┌──
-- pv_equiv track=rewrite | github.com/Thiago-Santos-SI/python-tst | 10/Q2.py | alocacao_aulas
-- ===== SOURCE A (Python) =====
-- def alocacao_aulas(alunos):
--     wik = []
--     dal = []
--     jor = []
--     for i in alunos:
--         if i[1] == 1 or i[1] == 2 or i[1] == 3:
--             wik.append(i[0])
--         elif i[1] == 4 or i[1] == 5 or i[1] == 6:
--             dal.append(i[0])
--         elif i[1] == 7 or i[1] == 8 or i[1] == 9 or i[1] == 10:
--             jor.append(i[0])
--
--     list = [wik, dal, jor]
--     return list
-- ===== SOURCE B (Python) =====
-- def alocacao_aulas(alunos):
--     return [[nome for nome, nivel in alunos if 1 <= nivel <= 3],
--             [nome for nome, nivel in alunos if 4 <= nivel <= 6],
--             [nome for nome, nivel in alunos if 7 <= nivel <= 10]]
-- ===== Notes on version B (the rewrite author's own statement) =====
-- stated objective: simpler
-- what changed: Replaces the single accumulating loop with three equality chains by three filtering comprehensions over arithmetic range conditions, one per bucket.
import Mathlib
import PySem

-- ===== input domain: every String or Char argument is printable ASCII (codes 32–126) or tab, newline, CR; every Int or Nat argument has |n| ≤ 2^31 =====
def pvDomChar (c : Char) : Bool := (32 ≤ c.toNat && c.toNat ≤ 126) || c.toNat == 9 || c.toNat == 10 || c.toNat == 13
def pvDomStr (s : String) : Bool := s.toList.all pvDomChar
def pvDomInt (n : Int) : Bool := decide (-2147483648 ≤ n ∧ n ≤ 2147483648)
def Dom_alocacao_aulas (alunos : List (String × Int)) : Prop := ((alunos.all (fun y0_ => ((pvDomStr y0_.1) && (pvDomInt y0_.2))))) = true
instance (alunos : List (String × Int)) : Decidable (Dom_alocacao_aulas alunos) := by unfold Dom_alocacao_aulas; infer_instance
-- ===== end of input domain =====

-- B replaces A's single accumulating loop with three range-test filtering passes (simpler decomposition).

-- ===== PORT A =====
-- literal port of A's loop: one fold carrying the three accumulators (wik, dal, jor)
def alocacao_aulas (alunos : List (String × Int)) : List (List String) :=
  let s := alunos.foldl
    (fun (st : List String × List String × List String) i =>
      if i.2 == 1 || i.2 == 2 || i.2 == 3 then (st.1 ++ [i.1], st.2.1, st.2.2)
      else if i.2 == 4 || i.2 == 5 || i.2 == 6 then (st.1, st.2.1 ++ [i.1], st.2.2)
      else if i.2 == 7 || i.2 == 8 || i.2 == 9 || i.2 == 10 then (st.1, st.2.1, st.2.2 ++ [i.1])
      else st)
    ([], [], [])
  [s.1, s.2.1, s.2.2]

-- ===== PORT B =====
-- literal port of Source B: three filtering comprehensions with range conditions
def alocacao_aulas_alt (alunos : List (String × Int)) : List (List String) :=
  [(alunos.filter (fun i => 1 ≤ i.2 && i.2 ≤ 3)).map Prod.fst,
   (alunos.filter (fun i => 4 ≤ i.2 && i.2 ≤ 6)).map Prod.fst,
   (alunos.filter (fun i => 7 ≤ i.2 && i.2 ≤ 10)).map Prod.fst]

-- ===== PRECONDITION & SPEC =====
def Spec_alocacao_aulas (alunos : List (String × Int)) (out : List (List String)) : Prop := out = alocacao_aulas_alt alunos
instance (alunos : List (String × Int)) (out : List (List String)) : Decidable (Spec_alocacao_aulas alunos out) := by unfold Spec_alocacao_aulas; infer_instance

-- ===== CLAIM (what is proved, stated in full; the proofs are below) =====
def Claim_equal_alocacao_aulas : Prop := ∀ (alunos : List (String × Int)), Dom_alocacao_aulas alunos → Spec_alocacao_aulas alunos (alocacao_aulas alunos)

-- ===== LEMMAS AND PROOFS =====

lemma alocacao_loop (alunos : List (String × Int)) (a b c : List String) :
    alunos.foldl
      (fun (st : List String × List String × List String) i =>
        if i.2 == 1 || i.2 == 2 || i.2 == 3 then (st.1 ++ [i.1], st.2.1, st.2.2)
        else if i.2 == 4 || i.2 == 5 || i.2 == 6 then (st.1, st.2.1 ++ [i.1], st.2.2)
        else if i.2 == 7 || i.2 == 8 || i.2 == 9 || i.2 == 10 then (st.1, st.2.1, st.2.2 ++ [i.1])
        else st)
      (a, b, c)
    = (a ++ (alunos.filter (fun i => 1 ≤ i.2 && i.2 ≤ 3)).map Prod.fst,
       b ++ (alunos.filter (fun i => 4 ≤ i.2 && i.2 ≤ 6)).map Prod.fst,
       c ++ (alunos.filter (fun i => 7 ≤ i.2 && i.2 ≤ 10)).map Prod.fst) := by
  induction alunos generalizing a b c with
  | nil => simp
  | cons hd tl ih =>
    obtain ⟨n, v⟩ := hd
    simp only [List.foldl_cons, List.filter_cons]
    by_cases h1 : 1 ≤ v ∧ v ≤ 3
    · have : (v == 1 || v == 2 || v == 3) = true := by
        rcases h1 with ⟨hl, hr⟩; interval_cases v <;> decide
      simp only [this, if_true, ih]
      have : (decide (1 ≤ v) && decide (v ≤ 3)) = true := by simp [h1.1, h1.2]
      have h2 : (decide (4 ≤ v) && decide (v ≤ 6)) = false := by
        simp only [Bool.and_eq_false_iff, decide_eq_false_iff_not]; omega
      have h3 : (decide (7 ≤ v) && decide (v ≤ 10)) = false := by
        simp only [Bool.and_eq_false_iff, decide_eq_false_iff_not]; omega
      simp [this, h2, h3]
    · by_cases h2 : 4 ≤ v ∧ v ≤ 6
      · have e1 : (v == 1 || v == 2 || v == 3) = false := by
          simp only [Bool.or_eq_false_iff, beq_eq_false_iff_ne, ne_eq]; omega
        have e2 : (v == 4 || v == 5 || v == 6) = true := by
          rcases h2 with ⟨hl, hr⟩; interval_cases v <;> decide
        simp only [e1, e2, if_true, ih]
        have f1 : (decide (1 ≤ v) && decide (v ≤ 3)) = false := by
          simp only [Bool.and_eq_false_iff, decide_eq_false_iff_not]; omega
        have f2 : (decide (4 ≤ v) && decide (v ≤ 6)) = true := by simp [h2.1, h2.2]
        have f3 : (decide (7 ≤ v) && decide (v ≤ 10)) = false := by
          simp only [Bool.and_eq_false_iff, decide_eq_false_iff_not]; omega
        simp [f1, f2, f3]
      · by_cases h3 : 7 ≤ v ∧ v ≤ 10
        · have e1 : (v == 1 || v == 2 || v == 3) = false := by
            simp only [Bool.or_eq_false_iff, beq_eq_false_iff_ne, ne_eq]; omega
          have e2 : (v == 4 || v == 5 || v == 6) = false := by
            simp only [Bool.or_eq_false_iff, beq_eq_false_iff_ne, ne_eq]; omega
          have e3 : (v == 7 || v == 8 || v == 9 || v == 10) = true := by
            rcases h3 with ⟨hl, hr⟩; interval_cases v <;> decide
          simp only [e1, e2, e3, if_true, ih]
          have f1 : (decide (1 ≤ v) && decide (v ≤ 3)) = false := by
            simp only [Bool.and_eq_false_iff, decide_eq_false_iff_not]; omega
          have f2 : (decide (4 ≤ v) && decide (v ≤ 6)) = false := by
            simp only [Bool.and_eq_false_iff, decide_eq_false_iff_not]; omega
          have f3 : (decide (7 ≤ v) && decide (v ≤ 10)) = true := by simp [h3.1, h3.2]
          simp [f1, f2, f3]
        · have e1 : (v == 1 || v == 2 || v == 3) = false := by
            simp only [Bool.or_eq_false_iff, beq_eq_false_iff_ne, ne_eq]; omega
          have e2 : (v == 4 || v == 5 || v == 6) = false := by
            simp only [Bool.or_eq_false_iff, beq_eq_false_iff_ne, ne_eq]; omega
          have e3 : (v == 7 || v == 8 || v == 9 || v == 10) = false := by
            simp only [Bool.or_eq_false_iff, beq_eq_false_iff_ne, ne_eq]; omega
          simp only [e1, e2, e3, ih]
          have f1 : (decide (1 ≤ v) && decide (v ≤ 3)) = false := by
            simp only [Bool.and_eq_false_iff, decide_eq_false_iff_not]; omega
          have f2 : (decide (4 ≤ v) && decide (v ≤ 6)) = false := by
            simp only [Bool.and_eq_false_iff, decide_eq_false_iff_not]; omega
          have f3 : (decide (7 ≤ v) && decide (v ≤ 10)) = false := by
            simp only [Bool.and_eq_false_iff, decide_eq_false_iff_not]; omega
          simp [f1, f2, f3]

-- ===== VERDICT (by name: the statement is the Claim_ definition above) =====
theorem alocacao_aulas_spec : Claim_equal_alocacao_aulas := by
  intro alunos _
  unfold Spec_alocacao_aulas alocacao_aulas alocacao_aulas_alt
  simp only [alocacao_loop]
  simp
└──
┌──
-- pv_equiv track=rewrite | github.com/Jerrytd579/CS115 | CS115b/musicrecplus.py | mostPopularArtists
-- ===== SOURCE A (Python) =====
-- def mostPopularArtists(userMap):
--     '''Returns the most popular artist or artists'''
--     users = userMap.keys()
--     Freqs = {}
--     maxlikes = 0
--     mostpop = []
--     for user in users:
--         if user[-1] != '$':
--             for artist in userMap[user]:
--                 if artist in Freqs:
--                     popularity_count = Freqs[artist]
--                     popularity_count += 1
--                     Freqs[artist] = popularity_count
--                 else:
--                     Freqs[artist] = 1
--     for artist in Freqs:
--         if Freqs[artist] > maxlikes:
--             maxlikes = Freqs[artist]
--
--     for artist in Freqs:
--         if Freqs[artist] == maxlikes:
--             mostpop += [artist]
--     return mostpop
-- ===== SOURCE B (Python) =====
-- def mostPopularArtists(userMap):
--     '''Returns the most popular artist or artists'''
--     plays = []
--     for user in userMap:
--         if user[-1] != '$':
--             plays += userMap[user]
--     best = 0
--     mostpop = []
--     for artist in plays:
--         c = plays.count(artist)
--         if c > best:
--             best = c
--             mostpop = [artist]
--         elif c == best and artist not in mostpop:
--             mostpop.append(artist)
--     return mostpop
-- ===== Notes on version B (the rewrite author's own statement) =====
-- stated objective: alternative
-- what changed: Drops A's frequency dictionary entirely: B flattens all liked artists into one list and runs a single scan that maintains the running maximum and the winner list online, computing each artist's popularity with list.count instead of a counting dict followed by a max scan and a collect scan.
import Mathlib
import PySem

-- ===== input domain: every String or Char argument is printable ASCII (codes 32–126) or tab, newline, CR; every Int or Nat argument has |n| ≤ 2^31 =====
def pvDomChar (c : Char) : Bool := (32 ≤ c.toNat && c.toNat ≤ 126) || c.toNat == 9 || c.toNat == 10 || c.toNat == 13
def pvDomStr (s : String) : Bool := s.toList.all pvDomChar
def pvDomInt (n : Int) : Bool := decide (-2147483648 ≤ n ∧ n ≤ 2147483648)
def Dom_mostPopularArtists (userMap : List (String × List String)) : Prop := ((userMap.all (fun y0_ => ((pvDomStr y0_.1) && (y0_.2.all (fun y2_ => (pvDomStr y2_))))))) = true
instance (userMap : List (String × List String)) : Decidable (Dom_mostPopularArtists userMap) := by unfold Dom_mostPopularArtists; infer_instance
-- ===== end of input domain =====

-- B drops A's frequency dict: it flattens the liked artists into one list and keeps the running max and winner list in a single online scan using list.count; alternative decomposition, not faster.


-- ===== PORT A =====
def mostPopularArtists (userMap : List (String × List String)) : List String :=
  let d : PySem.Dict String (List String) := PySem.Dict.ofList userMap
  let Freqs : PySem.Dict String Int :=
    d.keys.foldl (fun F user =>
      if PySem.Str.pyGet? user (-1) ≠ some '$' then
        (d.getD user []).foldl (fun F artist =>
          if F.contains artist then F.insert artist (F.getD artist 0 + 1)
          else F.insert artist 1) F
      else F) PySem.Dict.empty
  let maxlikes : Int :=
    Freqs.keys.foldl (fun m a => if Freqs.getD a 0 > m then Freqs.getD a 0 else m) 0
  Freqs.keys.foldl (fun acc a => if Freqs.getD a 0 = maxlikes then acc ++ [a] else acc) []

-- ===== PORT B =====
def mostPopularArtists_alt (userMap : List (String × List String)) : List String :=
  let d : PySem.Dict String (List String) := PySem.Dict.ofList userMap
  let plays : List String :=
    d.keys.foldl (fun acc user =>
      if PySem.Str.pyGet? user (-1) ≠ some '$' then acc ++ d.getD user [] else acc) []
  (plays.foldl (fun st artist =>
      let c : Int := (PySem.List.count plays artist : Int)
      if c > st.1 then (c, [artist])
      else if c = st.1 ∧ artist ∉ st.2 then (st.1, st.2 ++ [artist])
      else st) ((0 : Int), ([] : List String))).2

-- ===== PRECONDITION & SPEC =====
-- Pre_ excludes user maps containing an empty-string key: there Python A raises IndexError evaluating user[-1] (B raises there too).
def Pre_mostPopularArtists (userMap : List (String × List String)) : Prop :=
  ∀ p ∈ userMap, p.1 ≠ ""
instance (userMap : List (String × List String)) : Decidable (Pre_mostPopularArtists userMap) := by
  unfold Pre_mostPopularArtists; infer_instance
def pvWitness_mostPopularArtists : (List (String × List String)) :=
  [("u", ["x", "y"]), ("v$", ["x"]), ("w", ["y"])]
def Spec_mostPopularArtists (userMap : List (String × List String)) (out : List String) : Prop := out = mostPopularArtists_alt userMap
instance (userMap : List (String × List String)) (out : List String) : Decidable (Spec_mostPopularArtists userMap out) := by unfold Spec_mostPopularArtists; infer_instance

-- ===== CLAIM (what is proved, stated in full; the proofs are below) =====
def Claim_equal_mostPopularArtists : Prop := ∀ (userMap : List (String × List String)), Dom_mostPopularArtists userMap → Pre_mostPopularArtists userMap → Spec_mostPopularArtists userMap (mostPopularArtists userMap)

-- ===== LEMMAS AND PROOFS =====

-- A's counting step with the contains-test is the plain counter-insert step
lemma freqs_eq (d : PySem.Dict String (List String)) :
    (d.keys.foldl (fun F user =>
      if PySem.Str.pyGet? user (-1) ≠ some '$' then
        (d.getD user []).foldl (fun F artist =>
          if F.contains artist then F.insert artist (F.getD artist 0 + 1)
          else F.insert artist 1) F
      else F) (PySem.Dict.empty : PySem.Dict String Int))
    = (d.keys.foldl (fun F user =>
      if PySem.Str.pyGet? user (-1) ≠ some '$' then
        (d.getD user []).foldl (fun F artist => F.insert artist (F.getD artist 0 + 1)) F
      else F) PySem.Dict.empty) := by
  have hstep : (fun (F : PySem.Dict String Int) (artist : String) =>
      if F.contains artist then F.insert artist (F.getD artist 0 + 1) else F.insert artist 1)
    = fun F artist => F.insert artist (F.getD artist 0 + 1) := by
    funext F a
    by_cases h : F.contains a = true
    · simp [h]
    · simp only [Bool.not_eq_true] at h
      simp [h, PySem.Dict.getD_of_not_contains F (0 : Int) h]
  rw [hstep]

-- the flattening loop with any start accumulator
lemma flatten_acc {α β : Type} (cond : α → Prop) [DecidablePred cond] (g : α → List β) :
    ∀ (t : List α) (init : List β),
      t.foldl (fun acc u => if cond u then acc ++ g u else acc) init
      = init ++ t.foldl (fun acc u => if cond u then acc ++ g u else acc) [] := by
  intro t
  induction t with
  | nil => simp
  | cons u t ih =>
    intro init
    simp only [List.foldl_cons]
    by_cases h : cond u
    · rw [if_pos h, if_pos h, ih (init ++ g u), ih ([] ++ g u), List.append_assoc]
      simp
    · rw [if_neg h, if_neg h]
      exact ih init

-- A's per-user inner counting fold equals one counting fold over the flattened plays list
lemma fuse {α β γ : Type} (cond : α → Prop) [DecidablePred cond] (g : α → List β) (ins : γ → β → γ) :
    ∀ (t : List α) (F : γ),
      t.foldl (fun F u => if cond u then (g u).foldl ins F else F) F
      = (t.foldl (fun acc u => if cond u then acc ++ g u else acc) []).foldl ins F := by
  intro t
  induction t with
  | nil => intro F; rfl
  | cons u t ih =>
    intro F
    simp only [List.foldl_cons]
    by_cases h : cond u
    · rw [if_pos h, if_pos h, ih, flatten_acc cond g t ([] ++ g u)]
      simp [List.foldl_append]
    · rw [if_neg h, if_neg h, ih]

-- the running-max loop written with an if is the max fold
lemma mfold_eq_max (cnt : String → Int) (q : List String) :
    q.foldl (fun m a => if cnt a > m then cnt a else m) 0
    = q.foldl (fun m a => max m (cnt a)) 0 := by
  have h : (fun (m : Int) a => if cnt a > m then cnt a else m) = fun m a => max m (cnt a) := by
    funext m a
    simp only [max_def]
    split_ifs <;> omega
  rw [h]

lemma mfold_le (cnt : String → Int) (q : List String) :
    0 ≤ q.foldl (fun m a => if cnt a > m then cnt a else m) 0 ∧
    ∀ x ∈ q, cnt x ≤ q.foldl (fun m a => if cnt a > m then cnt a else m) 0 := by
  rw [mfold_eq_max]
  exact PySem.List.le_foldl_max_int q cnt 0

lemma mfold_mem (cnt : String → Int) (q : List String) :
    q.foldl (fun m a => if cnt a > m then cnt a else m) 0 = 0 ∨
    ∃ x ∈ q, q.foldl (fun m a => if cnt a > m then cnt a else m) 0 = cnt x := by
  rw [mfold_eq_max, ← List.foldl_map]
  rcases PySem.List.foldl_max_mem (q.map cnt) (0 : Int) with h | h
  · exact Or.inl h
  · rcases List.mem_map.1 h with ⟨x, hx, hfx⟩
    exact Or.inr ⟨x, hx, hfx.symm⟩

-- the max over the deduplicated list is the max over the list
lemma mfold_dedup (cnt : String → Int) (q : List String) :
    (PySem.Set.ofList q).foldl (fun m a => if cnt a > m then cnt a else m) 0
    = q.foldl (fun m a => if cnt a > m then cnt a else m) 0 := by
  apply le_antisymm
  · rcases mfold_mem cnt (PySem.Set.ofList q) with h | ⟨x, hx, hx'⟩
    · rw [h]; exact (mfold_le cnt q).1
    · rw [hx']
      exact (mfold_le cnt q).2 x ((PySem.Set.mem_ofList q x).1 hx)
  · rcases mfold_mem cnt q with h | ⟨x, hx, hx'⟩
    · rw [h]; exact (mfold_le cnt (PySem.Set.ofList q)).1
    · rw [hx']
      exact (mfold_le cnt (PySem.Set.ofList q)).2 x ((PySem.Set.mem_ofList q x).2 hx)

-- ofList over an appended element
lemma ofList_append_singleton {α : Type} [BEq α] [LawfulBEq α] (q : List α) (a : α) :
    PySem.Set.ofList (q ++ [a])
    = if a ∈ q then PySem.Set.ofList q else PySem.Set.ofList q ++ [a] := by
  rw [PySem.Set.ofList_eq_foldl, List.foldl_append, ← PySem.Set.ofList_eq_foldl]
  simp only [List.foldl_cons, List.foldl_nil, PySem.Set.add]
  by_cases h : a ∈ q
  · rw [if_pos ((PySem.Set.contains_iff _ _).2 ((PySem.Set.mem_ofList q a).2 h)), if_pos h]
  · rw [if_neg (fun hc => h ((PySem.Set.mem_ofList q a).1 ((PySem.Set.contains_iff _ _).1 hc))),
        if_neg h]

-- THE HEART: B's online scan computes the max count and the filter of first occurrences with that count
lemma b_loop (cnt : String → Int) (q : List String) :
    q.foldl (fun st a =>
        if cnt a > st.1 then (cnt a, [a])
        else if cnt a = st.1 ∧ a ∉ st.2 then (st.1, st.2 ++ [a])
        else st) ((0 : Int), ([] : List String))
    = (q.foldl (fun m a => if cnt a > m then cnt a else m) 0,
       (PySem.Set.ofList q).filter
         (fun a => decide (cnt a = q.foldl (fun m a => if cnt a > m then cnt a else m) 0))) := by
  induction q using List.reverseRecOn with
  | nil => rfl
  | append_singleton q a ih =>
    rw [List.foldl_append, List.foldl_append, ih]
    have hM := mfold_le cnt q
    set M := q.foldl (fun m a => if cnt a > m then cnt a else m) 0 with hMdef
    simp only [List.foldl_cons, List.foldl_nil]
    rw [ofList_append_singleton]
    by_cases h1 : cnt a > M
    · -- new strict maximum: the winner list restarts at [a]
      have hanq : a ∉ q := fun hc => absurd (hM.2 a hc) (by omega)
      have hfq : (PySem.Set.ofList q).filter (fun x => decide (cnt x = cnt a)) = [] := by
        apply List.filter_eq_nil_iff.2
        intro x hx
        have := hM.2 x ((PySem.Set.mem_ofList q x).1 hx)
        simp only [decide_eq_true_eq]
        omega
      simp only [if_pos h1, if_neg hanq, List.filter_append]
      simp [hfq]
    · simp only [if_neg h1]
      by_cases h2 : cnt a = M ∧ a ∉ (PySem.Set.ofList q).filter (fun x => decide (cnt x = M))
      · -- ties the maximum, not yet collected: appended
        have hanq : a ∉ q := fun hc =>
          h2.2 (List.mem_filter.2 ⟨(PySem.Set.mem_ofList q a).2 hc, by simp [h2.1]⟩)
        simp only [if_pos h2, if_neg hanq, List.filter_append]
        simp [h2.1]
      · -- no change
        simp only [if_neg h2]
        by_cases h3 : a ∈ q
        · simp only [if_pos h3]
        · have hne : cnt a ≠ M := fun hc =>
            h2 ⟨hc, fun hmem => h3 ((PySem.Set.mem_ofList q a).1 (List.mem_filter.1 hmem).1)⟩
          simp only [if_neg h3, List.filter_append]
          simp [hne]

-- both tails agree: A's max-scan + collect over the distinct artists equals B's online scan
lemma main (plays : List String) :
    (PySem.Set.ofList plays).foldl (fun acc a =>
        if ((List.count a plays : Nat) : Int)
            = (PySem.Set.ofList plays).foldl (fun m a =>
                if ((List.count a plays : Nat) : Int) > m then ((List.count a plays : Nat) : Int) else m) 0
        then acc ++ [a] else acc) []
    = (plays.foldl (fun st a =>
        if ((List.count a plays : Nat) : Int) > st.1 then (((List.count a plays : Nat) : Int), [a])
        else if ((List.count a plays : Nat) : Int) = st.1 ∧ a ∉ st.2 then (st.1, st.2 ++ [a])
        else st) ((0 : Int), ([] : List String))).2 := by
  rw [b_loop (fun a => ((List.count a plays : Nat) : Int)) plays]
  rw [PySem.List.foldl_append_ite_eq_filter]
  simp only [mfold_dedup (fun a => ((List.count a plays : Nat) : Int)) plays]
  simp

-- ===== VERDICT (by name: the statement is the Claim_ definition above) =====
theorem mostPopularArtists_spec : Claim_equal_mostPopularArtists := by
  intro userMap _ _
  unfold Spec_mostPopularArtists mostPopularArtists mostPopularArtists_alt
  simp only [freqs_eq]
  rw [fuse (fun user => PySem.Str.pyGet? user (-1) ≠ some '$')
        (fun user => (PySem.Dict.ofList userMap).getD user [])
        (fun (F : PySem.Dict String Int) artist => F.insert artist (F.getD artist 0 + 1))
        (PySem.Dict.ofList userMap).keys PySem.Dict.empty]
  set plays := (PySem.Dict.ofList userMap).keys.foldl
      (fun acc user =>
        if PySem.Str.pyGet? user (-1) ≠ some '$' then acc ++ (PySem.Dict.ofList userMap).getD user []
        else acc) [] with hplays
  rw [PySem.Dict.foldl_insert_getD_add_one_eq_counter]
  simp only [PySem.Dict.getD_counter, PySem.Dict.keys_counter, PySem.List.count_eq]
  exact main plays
└──
┌──
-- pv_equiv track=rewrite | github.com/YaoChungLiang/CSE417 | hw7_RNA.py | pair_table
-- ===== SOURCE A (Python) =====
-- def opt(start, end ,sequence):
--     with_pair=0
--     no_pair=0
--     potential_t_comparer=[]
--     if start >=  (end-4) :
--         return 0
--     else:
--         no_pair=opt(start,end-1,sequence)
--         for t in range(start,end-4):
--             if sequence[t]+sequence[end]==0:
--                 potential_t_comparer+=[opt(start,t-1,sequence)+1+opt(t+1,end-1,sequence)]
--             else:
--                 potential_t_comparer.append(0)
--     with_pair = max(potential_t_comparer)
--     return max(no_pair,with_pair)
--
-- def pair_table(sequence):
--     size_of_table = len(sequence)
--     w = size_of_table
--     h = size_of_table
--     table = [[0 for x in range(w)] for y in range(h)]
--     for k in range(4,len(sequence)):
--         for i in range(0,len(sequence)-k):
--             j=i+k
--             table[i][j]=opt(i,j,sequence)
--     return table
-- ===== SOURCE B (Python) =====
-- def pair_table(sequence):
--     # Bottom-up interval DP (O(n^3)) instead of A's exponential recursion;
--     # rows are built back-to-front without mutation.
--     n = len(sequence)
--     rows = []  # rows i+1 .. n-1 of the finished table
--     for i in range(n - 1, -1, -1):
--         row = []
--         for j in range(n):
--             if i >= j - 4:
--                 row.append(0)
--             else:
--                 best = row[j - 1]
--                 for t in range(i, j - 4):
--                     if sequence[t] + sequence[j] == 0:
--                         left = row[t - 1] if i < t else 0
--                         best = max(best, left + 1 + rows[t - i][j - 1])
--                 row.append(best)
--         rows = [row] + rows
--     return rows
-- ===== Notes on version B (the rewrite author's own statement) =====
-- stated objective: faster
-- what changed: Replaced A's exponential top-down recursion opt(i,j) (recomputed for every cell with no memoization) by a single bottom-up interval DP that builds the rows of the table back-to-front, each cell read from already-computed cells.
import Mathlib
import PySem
└──
WHAT IS NEEDED
For this exercise, please output exactly the lines above starting at the line with "def Dom_mostPopularArtists (userMap" and ending at the line with "if c > st.1 then (c, [artist])", ends included.

EXERCISE OUTPUT
def Dom_mostPopularArtists (userMap : List (String × List String)) : Prop := ((userMap.all (fun y0_ => ((pvDomStr y0_.1) && (y0_.2.all (fun y2_ => (pvDomStr y2_))))))) = true
instance (userMap : List (String × List String)) : Decidable (Dom_mostPopularArtists userMap) := by unfold Dom_mostPopularArtists; infer_instance
-- ===== end of input domain =====

-- B drops A's frequency dict: it flattens the liked artists into one list and keeps the running max and winner list in a single online scan using list.count; alternative decomposition, not faster.


-- ===== PORT A =====
def mostPopularArtists (userMap : List (String × List String)) : List String :=
  let d : PySem.Dict String (List String) := PySem.Dict.ofList userMap
  let Freqs : PySem.Dict String Int :=
    d.keys.foldl (fun F user =>
      if PySem.Str.pyGet? user (-1) ≠ some '$' then
        (d.getD user []).foldl (fun F artist =>
          if F.contains artist then F.insert artist (F.getD artist 0 + 1)
          else F.insert artist 1) F
      else F) PySem.Dict.empty
  let maxlikes : Int :=
    Freqs.keys.foldl (fun m a => if Freqs.getD a 0 > m then Freqs.getD a 0 else m) 0
  Freqs.keys.foldl (fun acc a => if Freqs.getD a 0 = maxlikes then acc ++ [a] else acc) []

-- ===== PORT B =====
def mostPopularArtists_alt (userMap : List (String × List String)) : List String :=
  let d : PySem.Dict String (List String) := PySem.Dict.ofList userMap
  let plays : List String :=
    d.keys.foldl (fun acc user =>
      if PySem.Str.pyGet? user (-1) ≠ some '$' then acc ++ d.getD user [] else acc) []
  (plays.foldl (fun st artist =>
      let c : Int := (PySem.List.count plays artist : Int)
      if c > st.1 then (c, [artist])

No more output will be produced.